這本秘術雖然厲害,但也非常危險,每一種術對於施術者的反噬都異常巨大。李老太太也是怕自己太貪心,會毫無節制地研究書上的那些術法,才將這本書交給了董春花,讓她將這本書藏起來。

董春花只是一個學醫的,她本來就不能修習書上的術法,於是就遵照師姐的吩咐,將書藏在了一個很隱蔽的地方,隨後就努力將這件事忘在腦後。

可劉文輝不知道從什麽地方知道了這本書的存在,以他的貪婪,肯定會覬覦書中記載的秘術。他想要那本書,也知道只有董春花知道那本書在哪,所以,他雖然想要董春花的命,但在得到那本書之前,董春花絕不會死。

我問莊師兄:“師兄,聽你的意思,那個董春花,好像是自己投誠的啊?”

莊師兄說:“是我們先抓住了她,然後她才非常配合地抖露出了這些信息。董春花說,當初李老太太加入葬教的時候,她一直非常反對,她能進入葬教,說白了也是心不甘情不願的。如今劉文輝又這麽對她,她反戈也是正常的。可惜的是,她雖然倒向了咱們這邊,但她畢竟只是一個小角色,對葬教內部的事情知道得太少了。”

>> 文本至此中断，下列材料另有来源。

-- pv_equiv track=rewrite | github.com/camargodev/advent-of-code-2023 | day-14/src/part_2/rolling_stones.py | shift_to_east
-- ===== SOURCE A (Python) =====
-- CUBE_STONE = "#"
--
-- SPACE = "."
--
-- def shift_to_east(stones):
--     shifted_stones = []
--     for stone_line_idx in range(len(stones)):
--         shifted_parts = []
--         str_stone_line = "".join(stones[stone_line_idx])
--         for part in str_stone_line.split(CUBE_STONE):
--             grouped_stones = part.replace(SPACE, "")
--             empty_size = len(part) - len(grouped_stones)
--             shifted_parts.append((SPACE * empty_size) + grouped_stones)
--         str_shifted_line = CUBE_STONE.join(shifted_parts)
--         shifted_line = [char for char in str_shifted_line]
--         shifted_stones.append(shifted_line)
--
--     return shifted_stones
-- ===== SOURCE B (Python) =====
-- def shift_to_east(stones):
--     result = []
--     for row in stones:
--         out = []      # everything from the first '#' of the remaining suffix onward
--         seg = []      # non-dot chars of the current (leftmost-unflushed) segment
--         dots = 0      # dot count of the current segment
--         for c in reversed([ch for s in row for ch in s]):
--             if c == '#':
--                 out = ['#'] + ['.'] * dots + seg + out
--                 seg = []
--                 dots = 0
--             elif c == '.':
--                 dots += 1
--             else:
--                 seg = [c] + seg
--         result.append(['.'] * dots + seg + out)
--     return result
-- ===== Notes on version B (the rewrite author's own statement) =====
-- stated objective: alternative
-- what changed: A joins each row, splits it on '#', compacts each part with replace/len arithmetic and re-joins; B makes one right-to-left pass over the row's characters, carrying (flushed output, current segment's non-dot characters, current segment's dot count) and flushing at each '#', so no string splitting/joining happens.
import Mathlib
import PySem

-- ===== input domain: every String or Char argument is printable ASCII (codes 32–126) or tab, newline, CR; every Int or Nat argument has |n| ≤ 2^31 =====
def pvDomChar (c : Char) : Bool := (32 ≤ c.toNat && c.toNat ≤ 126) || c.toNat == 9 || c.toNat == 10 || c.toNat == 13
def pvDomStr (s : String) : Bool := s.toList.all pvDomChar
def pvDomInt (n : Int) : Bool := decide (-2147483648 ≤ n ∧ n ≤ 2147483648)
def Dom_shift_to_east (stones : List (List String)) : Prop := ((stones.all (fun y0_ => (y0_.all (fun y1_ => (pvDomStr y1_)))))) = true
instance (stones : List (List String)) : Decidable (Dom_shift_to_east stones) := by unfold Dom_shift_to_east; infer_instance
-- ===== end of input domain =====

-- B replaces A's join/split('#')/replace('.')/join pipeline by one right-to-left pass per row
-- that keeps (flushed output, current segment's stones, current segment's dot count); objective: alternative.

-- ===== PORT A =====
-- body of A's inner `for part in str_stone_line.split("#")` loop
def shiftPartA (part : List Char) : List Char :=
  let grouped := PySem.Chars.replace part ['.'] []
  let empty_size := part.length - grouped.length
  List.replicate empty_size '.' ++ grouped

-- body of A's outer loop for one line
def shiftLineA (line : List String) : List String :=
  let str_stone_line := PySem.Chars.join [] (line.map String.toList)
  let shifted_parts :=
    (PySem.Chars.splitOn str_stone_line ['#']).foldl
      (fun acc part => acc ++ [shiftPartA part]) []
  let str_shifted_line := PySem.Chars.join ['#'] shifted_parts
  str_shifted_line.map (fun c => String.ofList [c])

def shift_to_east (stones : List (List String)) : List (List String) :=
  (PySem.List.pyRange 0 (stones.length : Int) 1).foldl
    (fun shifted_stones i =>
      shifted_stones ++ [shiftLineA (PySem.List.pyGetD stones i [])]) []

-- ===== PORT B =====
-- one step of B's `for c in reversed(...)` loop; state = (out, seg, dots)
def rollStep (st : List Char × List Char × Nat) (c : Char) : List Char × List Char × Nat :=
  if c = '#' then ('#' :: (List.replicate st.2.2 '.' ++ st.2.1 ++ st.1), [], 0)
  else if c = '.' then (st.1, st.2.1, st.2.2 + 1)
  else (st.1, c :: st.2.1, st.2.2)

def rollRow (row : List String) : List Char :=
  let flat := (row.map String.toList).flatten
  let st := flat.reverse.foldl rollStep ([], [], 0)
  List.replicate st.2.2 '.' ++ st.2.1 ++ st.1

def shift_to_east_alt (stones : List (List String)) : List (List String) :=
  stones.foldl
    (fun result row => result ++ [(rollRow row).map (fun c => String.ofList [c])]) []

-- ===== PRECONDITION & SPEC =====
def Spec_shift_to_east (stones : List (List String)) (out : List (List String)) : Prop := out = shift_to_east_alt stones
instance (stones : List (List String)) (out : List (List String)) : Decidable (Spec_shift_to_east stones out) := by unfold Spec_shift_to_east; infer_instance

-- ===== CLAIM (what is proved, stated in full; the proofs are below) =====
def Claim_equal_shift_to_east : Prop := ∀ (stones : List (List String)), Dom_shift_to_east stones → Spec_shift_to_east stones (shift_to_east stones)

-- ===== LEMMAS AND PROOFS =====

-- reference form of Python's str.split("#") (single-character separator)
def split1 : List Char → List (List Char)
  | [] => [[]]
  | c :: t => if c = '#' then [] :: split1 t else (split1 t).modifyHead (c :: ·)

-- reference form of A's per-part shift
def render (p : List Char) : List Char :=
  List.replicate (p.count '.') '.' ++ p.filter (· != '.')

def split1Tail (cs : List Char) : List (List Char) :=
  match cs.dropWhile (· != '#') with
  | [] => []
  | _ :: t => split1 t

-- what B's `out` component holds: everything from the first '#' on, already shifted
def tailOut (cs : List Char) : List Char :=
  match cs.dropWhile (· != '#') with
  | [] => []
  | _ :: t => '#' :: List.intercalate ['#'] ((split1 t).map render)

lemma split1_eq (cs : List Char) :
    split1 cs = cs.takeWhile (· != '#') :: split1Tail cs := by
  induction cs with
  | nil => simp [split1, split1Tail]
  | cons c t ih =>
    by_cases h : c = '#'
    · subst h; simp [split1, split1Tail]
    · simp [split1, split1Tail, h, ih]

lemma intercalate_nil_eq_flatten (parts : List (List Char)) :
    List.intercalate [] parts = parts.flatten := by
  induction parts with
  | nil => simp [List.intercalate]
  | cons x xs ih =>
    cases xs with
    | nil => simp [List.intercalate]
    | cons y ys => simp_all [List.intercalate, List.intersperse]

lemma intercalate_cons_cons (x y : List Char) (ys : List (List Char)) :
    List.intercalate ['#'] (x :: y :: ys) = x ++ '#' :: List.intercalate ['#'] (y :: ys) := by
  simp [List.intercalate, List.intersperse]

-- the shifted row decomposes as its first segment plus everything from the first '#'
lemma intercalate_split1 (cs : List Char) :
    List.intercalate ['#'] ((split1 cs).map render) =
      render (cs.takeWhile (· != '#')) ++ tailOut cs := by
  rw [split1_eq]
  cases h : cs.dropWhile (· != '#') with
  | nil =>
    have h1 : split1Tail cs = [] := by simp [split1Tail, h]
    simp [h1, tailOut, h, List.intercalate]
  | cons x t =>
    have h1 : split1Tail cs = split1 t := by simp [split1Tail, h]
    rw [h1, split1_eq t, List.map_cons, List.map_cons, intercalate_cons_cons]
    rw [← List.map_cons (f := render), ← split1_eq t]
    simp [tailOut, h]

-- Python's part.replace(".", "") is a filter
lemma replace_go_filter (l : List Char) :
    ∀ (fuel : Nat) (acc : List Char), l.length ≤ fuel →
      PySem.Chars.replace.go ['.'] [] fuel l acc = acc.reverse ++ l.filter (· != '.') := by
  induction l with
  | nil =>
    intro fuel acc _
    cases fuel <;> simp [PySem.Chars.replace.go]
  | cons c t ih =>
    intro fuel acc hf
    cases fuel with
    | zero => simp at hf
    | succ f =>
      by_cases h : c = '.'
      · subst h
        rw [PySem.Chars.replace.go]
        rw [if_pos (by simp [List.isPrefixOf])]
        simp only [List.length_singleton, List.drop_succ_cons, List.drop_zero,
          List.reverse_nil, List.nil_append]
        rw [ih f acc (by simpa using hf)]
        simp
      · rw [PySem.Chars.replace.go]
        rw [if_neg (by simp [List.isPrefixOf]; exact fun hh => absurd hh.symm h)]
        rw [ih f (c :: acc) (by simpa using hf)]
        simp [h]

lemma replace_dot (p : List Char) :
    PySem.Chars.replace p ['.'] [] = p.filter (· != '.') := by
  rw [PySem.Chars.replace]
  rw [if_neg (by simp)]
  exact replace_go_filter p p.length [] le_rfl

lemma splitOn_go_succ_cons (f : Nat) (c : Char) (rest cur : List Char) (acc : List (List Char)) :
    PySem.Chars.splitOn.go ['#'] (f+1) (c::rest) cur acc =
      if ['#'].isPrefixOf (c::rest) then
        PySem.Chars.splitOn.go ['#'] f (List.drop 1 (c::rest)) [] (cur.reverse :: acc)
      else PySem.Chars.splitOn.go ['#'] f rest (c :: cur) acc := rfl

-- Python's str.split("#") computes split1
lemma splitOn_go_split1 (l : List Char) :
    ∀ (fuel : Nat) (cur : List Char) (acc : List (List Char)), l.length ≤ fuel →
      PySem.Chars.splitOn.go ['#'] fuel l cur acc =
        acc.reverse ++ (split1 l).modifyHead (cur.reverse ++ ·) := by
  induction l with
  | nil =>
    intro fuel cur acc _
    cases fuel <;> simp [PySem.Chars.splitOn.go, split1]
  | cons c t ih =>
    intro fuel cur acc hf
    cases fuel with
    | zero => simp at hf
    | succ f =>
      rw [splitOn_go_succ_cons]
      by_cases h : c = '#'
      · subst h
        rw [if_pos (by simp [List.isPrefixOf])]
        simp only [List.drop_succ_cons, List.drop_zero]
        rw [ih f [] (cur.reverse :: acc) (by simpa using hf)]
        simp [split1]
        rw [split1_eq t]
        simp
      · rw [if_neg (by simp [List.isPrefixOf]; exact fun hh => absurd hh.symm h)]
        rw [ih f (c :: cur) acc (by simpa using hf)]
        rw [split1_eq t]
        simp [split1, h, split1_eq t]

lemma splitOn_eq_split1 (cs : List Char) :
    PySem.Chars.splitOn cs ['#'] = split1 cs := by
  rw [PySem.Chars.splitOn, splitOn_go_split1 cs (cs.length + 1) [] [] (by omega)]
  rw [split1_eq cs]
  simp

-- A's per-part computation is `render`
lemma shiftPartA_eq_render (p : List Char) : shiftPartA p = render p := by
  have h1 : (p.filter (· != '.')).length + p.count '.' = p.length := by
    induction p with
    | nil => simp
    | cons c t ih =>
      by_cases h : c = '.' <;> simp [h] <;> omega
  simp only [shiftPartA, render, replace_dot]
  congr 2
  omega

-- B's loop invariant: out = tailOut, seg = stones of the first segment, dots = its dot count
lemma foldl_rollStep_inv (cs : List Char) :
    cs.reverse.foldl rollStep ([], [], 0) =
      (tailOut cs, (cs.takeWhile (· != '#')).filter (· != '.'),
        (cs.takeWhile (· != '#')).count '.') := by
  rw [List.foldl_reverse]
  induction cs with
  | nil => simp [tailOut]
  | cons c t ih =>
    rw [List.foldr_cons, ih]
    by_cases h1 : c = '#'
    · subst h1
      have : tailOut ('#' :: t) = '#' :: List.intercalate ['#'] ((split1 t).map render) := by
        simp [tailOut]
      rw [this, intercalate_split1]
      simp [rollStep, render]
    · by_cases h2 : c = '.'
      · subst h2
        have : tailOut ('.' :: t) = tailOut t := by
          simp [tailOut]
        simp [rollStep, this, h1]
      · have : tailOut (c :: t) = tailOut t := by
          simp [tailOut, h1]
        simp [rollStep, this, h1, h2]

-- per-row equality of the two ports
lemma row_eq (line : List String) : shiftLineA line = (rollRow line).map (fun c => String.ofList [c]) := by
  rw [shiftLineA, rollRow]
  have hflat : PySem.Chars.join [] (line.map String.toList) = (line.map String.toList).flatten := by
    rw [PySem.Chars.join, intercalate_nil_eq_flatten]
  rw [hflat]
  congr 1
  rw [PySem.List.foldl_append_singleton_eq_map, splitOn_eq_split1, PySem.Chars.join]
  rw [foldl_rollStep_inv]
  simp only [List.nil_append]
  rw [List.map_congr_left (fun p _ => shiftPartA_eq_render p)]
  rw [intercalate_split1]
  simp [render]

-- ===== VERDICT (by name: the statement is the Claim_ definition above) =====
theorem shift_to_east_spec : Claim_equal_shift_to_east := by
  intro stones _
  unfold Spec_shift_to_east shift_to_east shift_to_east_alt
  rw [PySem.List.foldl_pyRange_zero_pyGetD' stones []
    (fun acc line => acc ++ [shiftLineA line]) []]
  rw [PySem.List.foldl_append_singleton_eq_map, PySem.List.foldl_append_singleton_eq_map]
  exact List.map_congr_left (fun line _ => row_eq line)
-- B replaces A's 11 successive full-string replace passes by one left-to-right scan
-- emitting first-matching-token replacements (objective: alternative algorithm, same result).

-- ===== PORT A =====
-- the time_mapping dict of A, as an association list in insertion order
def pvMapA : List (String × String) :=
  [("<TIME_ZERO>", "0"),
   ("<TIME_ONE>", "1"),
   ("<TIME_TWO>", "2"),
   ("<TIME_THREE>", "3"),
   ("<TIME_FOUR>", "4"),
   ("<TIME_FIVE>", "5"),
   ("<TIME_SIX>", "6"),
   ("<TIME_SEVEN>", "7"),
   ("<TIME_EIGHT>", "8"),
   ("<TIME_NINE>", "9"),
   ("<TIME_DOT>", ".")]

-- literal port of A: for key, value in time_mapping.items(): time_string = time_string.replace(key, value)
def parse_time_string (time_string : String) : String :=
  pvMapA.foldl (fun s kv => PySem.Str.replace s kv.1 kv.2) time_string

-- ===== PORT B =====
-- the word list and table comprehension of B, at character-list level
def pvWords : List (List Char) :=
  [['Z','E','R','O'], ['O','N','E'], ['T','W','O'], ['T','H','R','E','E'], ['F','O','U','R'],
   ['F','I','V','E'], ['S','I','X'], ['S','E','V','E','N'], ['E','I','G','H','T'], ['N','I','N','E'],
   ['D','O','T']]

-- table = { "<TIME_%s>" % w : ch for w, ch in zip(words, "0123456789.") }
def pvMapB : List (List Char × List Char) :=
  (pvWords.zip "0123456789.".toList).map
    (fun wc => ('<' :: 'T' :: 'I' :: 'M' :: 'E' :: '_' :: wc.1 ++ ['>'], [wc.2]))

-- every key of the table is nonempty (cited by scanGo's termination proof)
theorem pvMapB_key_len : ∀ kv ∈ pvMapB, 0 < kv.1.length := by
  have h : pvMapB.all (fun kv => decide (0 < kv.1.length)) = true := by rfl
  simp only [List.all_eq_true, decide_eq_true_eq] at h
  exact h

-- the while-loop of B: walk the characters once; at a '<' try the table in order,
-- emit the value and skip the key on the first match, else copy the character
def scanGo (l : List Char) : List Char :=
  match l with
  | [] => []
  | c :: t =>
    if c = '<' then
      match h : pvMapB.find? (fun kv => kv.1.isPrefixOf (c :: t)) with
      | some kv => kv.2 ++ scanGo ((c :: t).drop kv.1.length)
      | none => c :: scanGo t
    else c :: scanGo t
termination_by l.length
decreasing_by
  · have hm := List.mem_of_find?_eq_some h
    have h1 := pvMapB_key_len kv hm
    simp only [List.length_drop, List.length_cons]
    omega
  · simp
  · simp

def parse_time_string_alt (time_string : String) : String :=
  String.ofList (scanGo time_string.toList)

-- ===== PRECONDITION & SPEC =====
def Spec_parse_time_string (time_string : String) (out : String) : Prop := out = parse_time_string_alt time_string
instance (time_string : String) (out : String) : Decidable (Spec_parse_time_string time_string out) := by unfold Spec_parse_time_string; infer_instance

-- ===== CLAIM (what is proved, stated in full; the proofs are below) =====
def Claim_equal_parse_time_string : Prop := ∀ (time_string : String), Dom_parse_time_string time_string → Spec_parse_time_string time_string (parse_time_string time_string)

-- ===== LEMMAS AND PROOFS =====

-- structural recursion equivalent of PySem.Chars.replace (for nonempty old)
def replaceL (old new : List Char) (l : List Char) : List Char :=
  match l with
  | [] => []
  | c :: t =>
    if h : old ≠ [] ∧ old.isPrefixOf (c :: t) then
      new ++ replaceL old new ((c :: t).drop old.length)
    else c :: replaceL old new t
termination_by l.length
decreasing_by
  · have : 0 < old.length := List.length_pos_of_ne_nil h.1
    simp only [List.length_drop, List.length_cons]
    omega
  · simp

theorem go_eq (old new : List Char) (hold : old ≠ []) :
    ∀ (fuel : Nat) (l acc : List Char), l.length ≤ fuel →
      PySem.Chars.replace.go old new fuel l acc = acc.reverse ++ replaceL old new l := by
  intro fuel
  induction fuel with
  | zero =>
    intro l acc hl
    have hnil : l = [] := List.eq_nil_of_length_eq_zero (Nat.le_zero.mp hl)
    subst hnil
    simp [PySem.Chars.replace.go, replaceL]
  | succ n ih =>
    intro l acc hl
    cases l with
    | nil => simp [PySem.Chars.replace.go, replaceL]
    | cons c t =>
      rw [PySem.Chars.replace.go]
      by_cases hp : old.isPrefixOf (c :: t)
      · have hlen : 0 < old.length := List.length_pos_of_ne_nil hold
        have hdl : ((c :: t).drop old.length).length ≤ n := by
          simp only [List.length_drop, List.length_cons]
          simp only [List.length_cons] at hl
          omega
        rw [if_pos hp, ih _ _ hdl, replaceL]
        rw [dif_pos ⟨hold, hp⟩]
        simp
      · rw [if_neg hp, ih t (c :: acc) (by simp only [List.length_cons] at hl; omega)]
        rw [replaceL]
        rw [dif_neg (by intro h; exact hp h.2)]
        simp

theorem replace_eq (l old new : List Char) (hold : old ≠ []) :
    PySem.Chars.replace l old new = replaceL old new l := by
  rw [PySem.Chars.replace]
  rw [if_neg (by simp [hold])]
  rw [go_eq old new hold l.length l [] le_rfl]
  simp

-- L1: no match at the front ⇒ the head character passes through
theorem replaceL_cons_not_prefix {old : List Char} (new : List Char) {c : Char} {t : List Char}
    (h : ¬ old <+: c :: t) : replaceL old new (c :: t) = c :: replaceL old new t := by
  rw [replaceL]
  rw [dif_neg (by intro hg; exact h (List.isPrefixOf_iff_prefix.mp hg.2))]

-- L2: a match at the front is consumed
theorem replaceL_append_self (old new t : List Char) (hold : old ≠ []) :
    replaceL old new (old ++ t) = new ++ replaceL old new t := by
  cases old with
  | nil => exact absurd rfl hold
  | cons a old' =>
    have hshape : (a :: old') ++ t = a :: (old' ++ t) := by simp
    rw [hshape, replaceL]
    rw [dif_pos ⟨hold, by rw [← hshape]; exact List.isPrefixOf_iff_prefix.mpr (List.prefix_append _ _)⟩]
    congr 1
    rw [← hshape]
    congr 1
    exact List.drop_left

在這之後,莊師兄又提到了橡膠廠的鍋爐,以及劉文輝一夥人口中的“羅睺”。

莊師兄說,張軍當年的死,也沒有表面上這麽簡單。

張軍的死因和幾年前馮師兄的調查結果一致,他就是趁著鍋爐工人不註意,自行爬到鍋爐裏,被開水燙死的。當初馮師兄認為,張軍是在李老太太的控制下自殺的,當時李老太太之所以要他死,是因為張軍已經沒用利用價值了。

可孫先生重新調取了幾年前的案宗,又將所有線索捋了一遍,發現這個案子裏有諸多疑點,就在今天下午,馮師兄和莊師兄提審了方雪梅和董春花,才還原了事情的真相。

張軍跳鍋爐的時候,確實被人控制了,但控制他的人不是李老太太,而是崔老。他之所以會死,不是因為他失去了利用價值,而是因為他那副看似無用的皮囊,對於李老太太和崔老來說,還有更大的用途——培育瘋虱卵。

在幾年前的案宗上曾記錄著這樣一件事。就是據鍋爐房的工人說,在張軍死前的幾天裏,鍋爐的水質曾發生過變化,呈現出了一種銹紅色,當時那些工人以為是鍋爐裏面生銹了,還特意開鍋查看過,卻發現鍋裏根本沒有任何生銹的地方。後來這些工人就認為是管子銹了,特地換了三根管子。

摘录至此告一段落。